PROBLEM REQUIREMENTS
Within the data below, how many lines contain "None"? Reply with the number only.

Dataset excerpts
──────

-- pv_equiv track=rewrite | github.com/sibyllinesoft/lethe | lethe-research/datasets/sources/transcript_crawler.py | _parse_wikipedia_sections
-- ===== SOURCE A (Python) =====
-- from typing import List, Dict, Optional, Iterator
--
-- def _parse_wikipedia_sections(content: str) -> List[tuple]:
--     """Parse Wikipedia talk page into sections."""
--     sections = []
--     current_section = ""
--     current_title = "General Discussion"
--
--     lines = content.split('\n')
--
--     for line in lines:
--         # Section headers start with ==
--         if line.strip().startswith('==') and line.strip().endswith('=='):
--             # Save previous section
--             if current_section.strip():
--                 sections.append((current_title, current_section.strip()))
--
--             # Start new section
--             current_title = line.strip().replace('=', '').strip()
--             current_section = ""
--         else:
--             current_section += line + '\n'
--
--     # Add final section
--     if current_section.strip():
--         sections.append((current_title, current_section.strip()))
--
--     return sections
-- ===== SOURCE B (Python) =====
-- def _is_header(line):
--     s = line.strip()
--     return s.startswith('==') and s.endswith('==')
--
--
-- def _title_of(line):
--     return line.strip().replace('=', '').strip()
--
--
-- def _parse_wikipedia_sections(content):
--     """Parse Wikipedia talk page into sections (segment-at-headers decomposition)."""
--     lines = content.split('\n')
--     n = len(lines)
--     out = []
--     title = "General Discussion"
--     i = 0
--     while True:
--         j = i
--         while j < n and not _is_header(lines[j]):
--             j += 1
--         body = '\n'.join(lines[i:j]).strip()
--         if body:
--             out.append((title, body))
--         if j == n:
--             return out
--         title = _title_of(lines[j])
--         i = j + 1
-- ===== Notes on version B (the rewrite author's own statement) =====
-- stated objective: alternative
-- what changed: B segments the split line list at header boundaries and builds each section body by joining the segment slice with the line separator, instead of A's running string accumulator that is flushed at every header.
import Mathlib
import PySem

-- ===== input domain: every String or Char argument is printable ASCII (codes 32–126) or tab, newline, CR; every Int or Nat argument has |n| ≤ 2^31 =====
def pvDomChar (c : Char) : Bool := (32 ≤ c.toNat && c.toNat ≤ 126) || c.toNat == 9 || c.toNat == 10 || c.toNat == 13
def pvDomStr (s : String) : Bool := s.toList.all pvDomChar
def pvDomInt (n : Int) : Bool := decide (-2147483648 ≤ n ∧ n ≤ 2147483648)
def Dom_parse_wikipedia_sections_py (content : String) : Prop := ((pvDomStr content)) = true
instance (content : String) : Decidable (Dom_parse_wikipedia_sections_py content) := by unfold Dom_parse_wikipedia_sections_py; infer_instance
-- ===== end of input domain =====

-- B segments the line list at header boundaries and joins each segment, instead of A's running accumulator; alternative decomposition, same cost.


-- ===== PORT A =====
-- "save previous section": append (title, current_section.strip()) when non-empty
def pvIfneA (cur title : List Char) : List (String × String) :=
  if PySem.Chars.strip cur ≠ [] then [(String.ofList title, String.ofList (PySem.Chars.strip cur))] else []

-- the body of A's for-loop, state = (sections, current_section, current_title)
def pvStepA (st : List (String × String) × List Char × List Char) (line : List Char) :
    List (String × String) × List Char × List Char :=
  if PySem.Chars.startswith (PySem.Chars.strip line) ['=', '='] &&
     PySem.Chars.endswith (PySem.Chars.strip line) ['=', '='] then
    (st.1 ++ pvIfneA st.2.1 st.2.2, [],
     PySem.Chars.strip (PySem.Chars.replace (PySem.Chars.strip line) ['='] []))
  else
    (st.1, st.2.1 ++ line ++ ['\n'], st.2.2)

def parse_wikipedia_sections_py (content : String) : List (String × String) :=
  let st := (PySem.Chars.splitOn content.toList ['\n']).foldl pvStepA
      ([], [], "General Discussion".toList)
  st.1 ++ pvIfneA st.2.1 st.2.2

-- ===== PORT B =====
def pvIsHeader (line : List Char) : Bool :=
  PySem.Chars.startswith (PySem.Chars.strip line) ['=', '='] &&
  PySem.Chars.endswith (PySem.Chars.strip line) ['=', '=']

def pvTitleOf (line : List Char) : List Char :=
  PySem.Chars.strip (PySem.Chars.replace (PySem.Chars.strip line) ['='] [])

-- Source B's outer while-loop: take the segment up to the next header, emit, recurse past it
def pvSections (lines : List (List Char)) (title : List Char) : List (String × String) :=
  let seg := lines.takeWhile (fun l => !pvIsHeader l)
  let body := PySem.Chars.strip (PySem.Chars.join ['\n'] seg)
  let head := if body = [] then [] else [(String.ofList title, String.ofList body)]
  match hdw : lines.dropWhile (fun l => !pvIsHeader l) with
  | [] => head
  | l :: rest => head ++ pvSections rest (pvTitleOf l)
termination_by lines.length
decreasing_by
  have h1 := List.length_dropWhile_le (fun l => !pvIsHeader l) lines
  rw [hdw] at h1
  simp at h1
  omega

def parse_wikipedia_sections_py_alt (content : String) : List (String × String) :=
  pvSections (PySem.Chars.splitOn content.toList ['\n']) "General Discussion".toList

-- ===== PRECONDITION & SPEC =====
def Spec_parse_wikipedia_sections_py (content : String) (out : List (String × String)) : Prop := out = parse_wikipedia_sections_py_alt content
instance (content : String) (out : List (String × String)) : Decidable (Spec_parse_wikipedia_sections_py content out) := by unfold Spec_parse_wikipedia_sections_py; infer_instance

-- ===== CLAIM (what is proved, stated in full; the proofs are below) =====
def Claim_equal_parse_wikipedia_sections_py : Prop := ∀ (content : String), Dom_parse_wikipedia_sections_py content → Spec_parse_wikipedia_sections_py content (parse_wikipedia_sections_py content)

-- ===== LEMMAS AND PROOFS =====

-- A's accumulator over a segment is the per-line concatenation of line + '\n'
def pvJoinN (seg : List (List Char)) : List Char := (seg.map (· ++ ['\n'])).flatten

-- the finalisation A performs on its loop state
def pvFinish (st : List (String × String) × List Char × List Char) : List (String × String) :=
  st.1 ++ pvIfneA st.2.1 st.2.2

-- what B does after finishing a segment: nothing at end-of-input, else recurse past the header
def pvTail (lines : List (List Char)) : List (String × String) :=
  match lines with
  | [] => []
  | l :: rest => pvSections rest (pvTitleOf l)

lemma pvStrip_newline (s : List Char) :
    PySem.Chars.strip (s ++ ['\n']) = PySem.Chars.strip s := by
  unfold PySem.Chars.strip PySem.Chars.lstrip PySem.Chars.rstrip
  cases hd : List.dropWhile PySem.Chars.isspace s with
  | nil =>
      have h2 : List.dropWhile PySem.Chars.isspace (s ++ ['\n']) = [] := by
        rw [List.dropWhile_append, hd]
        simp
        decide
      rw [h2]
  | cons x xs =>
      have h2 : List.dropWhile PySem.Chars.isspace (s ++ ['\n']) = x :: (xs ++ ['\n']) := by
        simp [List.dropWhile_append, hd]
      rw [h2]
      have h3 : (x :: (xs ++ ['\n'])).reverse = '\n' :: (x :: xs).reverse := by simp
      rw [h3, List.dropWhile_cons_of_pos (by decide : PySem.Chars.isspace '\n' = true)]

lemma pvJoinN_eq (seg : List (List Char)) :
    pvJoinN seg = if seg = [] then [] else PySem.Chars.join ['\n'] seg ++ ['\n'] := by
  induction seg with
  | nil => simp [pvJoinN]
  | cons x t ih =>
      cases t with
      | nil => simp [pvJoinN, PySem.Chars.join, List.intercalate]
      | cons y u =>
          simp only [pvJoinN, List.map_cons, List.flatten_cons] at *
          rw [ih]
          simp [PySem.Chars.join_cons_cons]

lemma pvStrip_joinN (seg : List (List Char)) :
    PySem.Chars.strip (pvJoinN seg) = PySem.Chars.strip (PySem.Chars.join ['\n'] seg) := by
  by_cases hseg : seg = []
  · subst hseg
    simp [pvJoinN, PySem.Chars.join, List.intercalate]
  · rw [pvJoinN_eq, if_neg hseg]
    exact pvStrip_newline _

lemma pvHead_eq (seg : List (List Char)) (t : List Char) :
    pvIfneA (pvJoinN seg) t =
      (if PySem.Chars.strip (PySem.Chars.join ['\n'] seg) = [] then []
       else [(String.ofList t, String.ofList (PySem.Chars.strip (PySem.Chars.join ['\n'] seg)))]) := by
  unfold pvIfneA
  rw [pvStrip_joinN]
  by_cases hb : PySem.Chars.strip (PySem.Chars.join ['\n'] seg) = [] <;> simp [hb]

lemma pvP (lines : List (List Char)) (t : List Char) :
    pvSections lines t =
      pvIfneA (pvJoinN (lines.takeWhile (fun l => !pvIsHeader l))) t ++
        pvTail (lines.dropWhile (fun l => !pvIsHeader l)) := by
  rw [pvHead_eq]
  conv_lhs => rw [pvSections.eq_def]
  split
  next heq => rw [heq]; simp [pvTail]
  next l rest heq => rw [heq]; simp [pvTail]

lemma pvL1 (lines : List (List Char)) :
    ∀ (secs : List (String × String)) (cur t : List Char),
      pvFinish (lines.foldl pvStepA (secs, cur, t)) =
        secs ++ pvFinish (lines.foldl pvStepA ([], cur, t)) := by
  induction lines with
  | nil => intro secs cur t; simp [pvFinish]
  | cons l rest ih =>
      intro secs cur t
      simp only [List.foldl_cons, pvStepA]
      by_cases hh : (PySem.Chars.startswith (PySem.Chars.strip l) ['=', '='] &&
          PySem.Chars.endswith (PySem.Chars.strip l) ['=', '=']) = true
      · simp only [hh, if_true, List.nil_append]
        rw [ih, ih (pvIfneA cur t)]
        simp [List.append_assoc]
      · simp only [hh, Bool.false_eq_true, if_false]
        rw [ih, ih]

lemma pvM (lines : List (List Char)) :
    ∀ (cur t : List Char),
      pvFinish (lines.foldl pvStepA ([], cur, t)) =
        pvIfneA (cur ++ pvJoinN (lines.takeWhile (fun l => !pvIsHeader l))) t ++
          pvTail (lines.dropWhile (fun l => !pvIsHeader l)) := by
  induction lines with
  | nil => intro cur t; simp [pvFinish, pvJoinN, pvTail]
  | cons l rest ih =>
      intro cur t
      by_cases hh : pvIsHeader l = true
      · have hc : (PySem.Chars.startswith (PySem.Chars.strip l) ['=', '='] &&
            PySem.Chars.endswith (PySem.Chars.strip l) ['=', '=']) = true := hh
        simp only [List.foldl_cons, pvStepA, hc, if_true,
          List.takeWhile_cons, List.dropWhile_cons, hh, Bool.not_true,
          Bool.false_eq_true, if_false]
        rw [pvL1, ih]
        simp only [List.nil_append]
        have hT : pvTail (l :: rest) = pvSections rest (pvTitleOf l) := rfl
        rw [hT, pvP rest (pvTitleOf l)]
        simp [pvTitleOf, pvJoinN]
      · have hc : (PySem.Chars.startswith (PySem.Chars.strip l) ['=', '='] &&
            PySem.Chars.endswith (PySem.Chars.strip l) ['=', '=']) = false := by
          simpa [pvIsHeader] using hh
        have hh' : (!pvIsHeader l) = true := by simp [hh]
        simp only [List.foldl_cons, pvStepA, hc, Bool.false_eq_true, if_false,
          List.takeWhile_cons, List.dropWhile_cons, hh', if_true]
        rw [ih]
        simp [pvJoinN, List.append_assoc]

-- ===== VERDICT (by name: the statement is the Claim_ definition above) =====
theorem parse_wikipedia_sections_py_spec : Claim_equal_parse_wikipedia_sections_py := by
  intro content _
  show parse_wikipedia_sections_py content = parse_wikipedia_sections_py_alt content
  have hA : parse_wikipedia_sections_py content =
      pvFinish ((PySem.Chars.splitOn content.toList ['\n']).foldl pvStepA
        ([], [], "General Discussion".toList)) := rfl
  rw [hA, pvM]
  unfold parse_wikipedia_sections_py_alt
  rw [pvP]
  simp
-- pv_equiv track=rewrite | github.com/jon-chun/dev-setup | git-flow/file-diff-pr-template.py | process_hunk_lines
-- ===== SOURCE A (Python) =====
-- def process_hunk_lines(hunk_lines, start_old, start_new):
--     res = []
--     i = 0
--     current_old = start_old
--     current_new = start_new
--     while i < len(hunk_lines):
--         if hunk_lines[i].startswith(' '):
--             current_old += 1
--             current_new += 1
--             i += 1
--             continue
--
--         change_start_old = current_old
--         change_start_new = current_new
--
--         removes = []
--         while i < len(hunk_lines) and hunk_lines[i].startswith('-'):
--             removes.append(hunk_lines[i][1:])
--             i += 1
--             current_old += 1
--
--         adds = []
--         while i < len(hunk_lines) and hunk_lines[i].startswith('+'):
--             adds.append(hunk_lines[i][1:])
--             i += 1
--             current_new += 1
--
--         if removes and adds:
--             res.append(f"  Modified at line {change_start_old} (original) / {change_start_new} (updated):")
--             if len(removes) == len(adds) == 1:
--                 res.append(f"    From: {removes[0].rstrip()}")
--                 res.append(f"    To:   {adds[0].rstrip()}")
--             else:
--                 res.append("    Removed:")
--                 for r in removes:
--                     res.append(f"      {r.rstrip()}")
--                 res.append("    Added:")
--                 for a in adds:
--                     res.append(f"      {a.rstrip()}")
--         elif removes:
--             res.append(f"  Removed at line {change_start_old}:")
--             for r in removes:
--                 res.append(f"    {r.rstrip()}")
--         elif adds:
--             res.append(f"  Added at line {change_start_new}:")
--             for a in adds:
--                 res.append(f"    {a.rstrip()}")
--
--     return res
-- ===== SOURCE B (Python) =====
-- def process_hunk_lines(hunk_lines, start_old, start_new):
--     # Phase 1: one pass over the lines with a small state machine, collecting
--     # change records (start_old, start_new, removed bodies, added bodies).
--     old, new = start_old, start_new
--     records = []
--     cur = None  # open record: (rec_old, rec_new, removes, adds)
--     for line in hunk_lines:
--         body = line[1:]
--         if line.startswith(' '):
--             if cur is not None:
--                 records.append(cur)
--                 cur = None
--             old += 1
--             new += 1
--         elif line.startswith('-'):
--             if cur is not None and cur[3]:
--                 records.append(cur)
--                 cur = None
--             if cur is None:
--                 cur = (old, new, [], [])
--             cur[2].append(body)
--             old += 1
--         elif line.startswith('+'):
--             if cur is None:
--                 cur = (old, new, [], [])
--             cur[3].append(body)
--             new += 1
--     if cur is not None:
--         records.append(cur)
--     # Phase 2: format each record.
--     res = []
--     for rec_old, rec_new, removes, adds in records:
--         if removes and adds:
--             if len(removes) == len(adds) == 1:
--                 body = ["    From: " + removes[0].rstrip(),
--                         "    To:   " + adds[0].rstrip()]
--             else:
--                 body = (["    Removed:"] + ["      " + r.rstrip() for r in removes]
--                         + ["    Added:"] + ["      " + a.rstrip() for a in adds])
--             res += ["  Modified at line %d (original) / %d (updated):" % (rec_old, rec_new)] + body
--         elif removes:
--             res += ["  Removed at line %d:" % rec_old] + ["    " + r.rstrip() for r in removes]
--         elif adds:
--             res += ["  Added at line %d:" % rec_new] + ["    " + a.rstrip() for a in adds]
--     return res
-- ===== Notes on version B (the rewrite author's own statement) =====
-- stated objective: alternative
-- what changed: Replaced A's index-based while loop with nested prefix-scans and inline formatting by a two-phase design: a single for-loop state machine that collects change records, followed by a separate formatting pass built from list concatenation and comprehensions.
import Mathlib
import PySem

──────

RESULT BELOW
8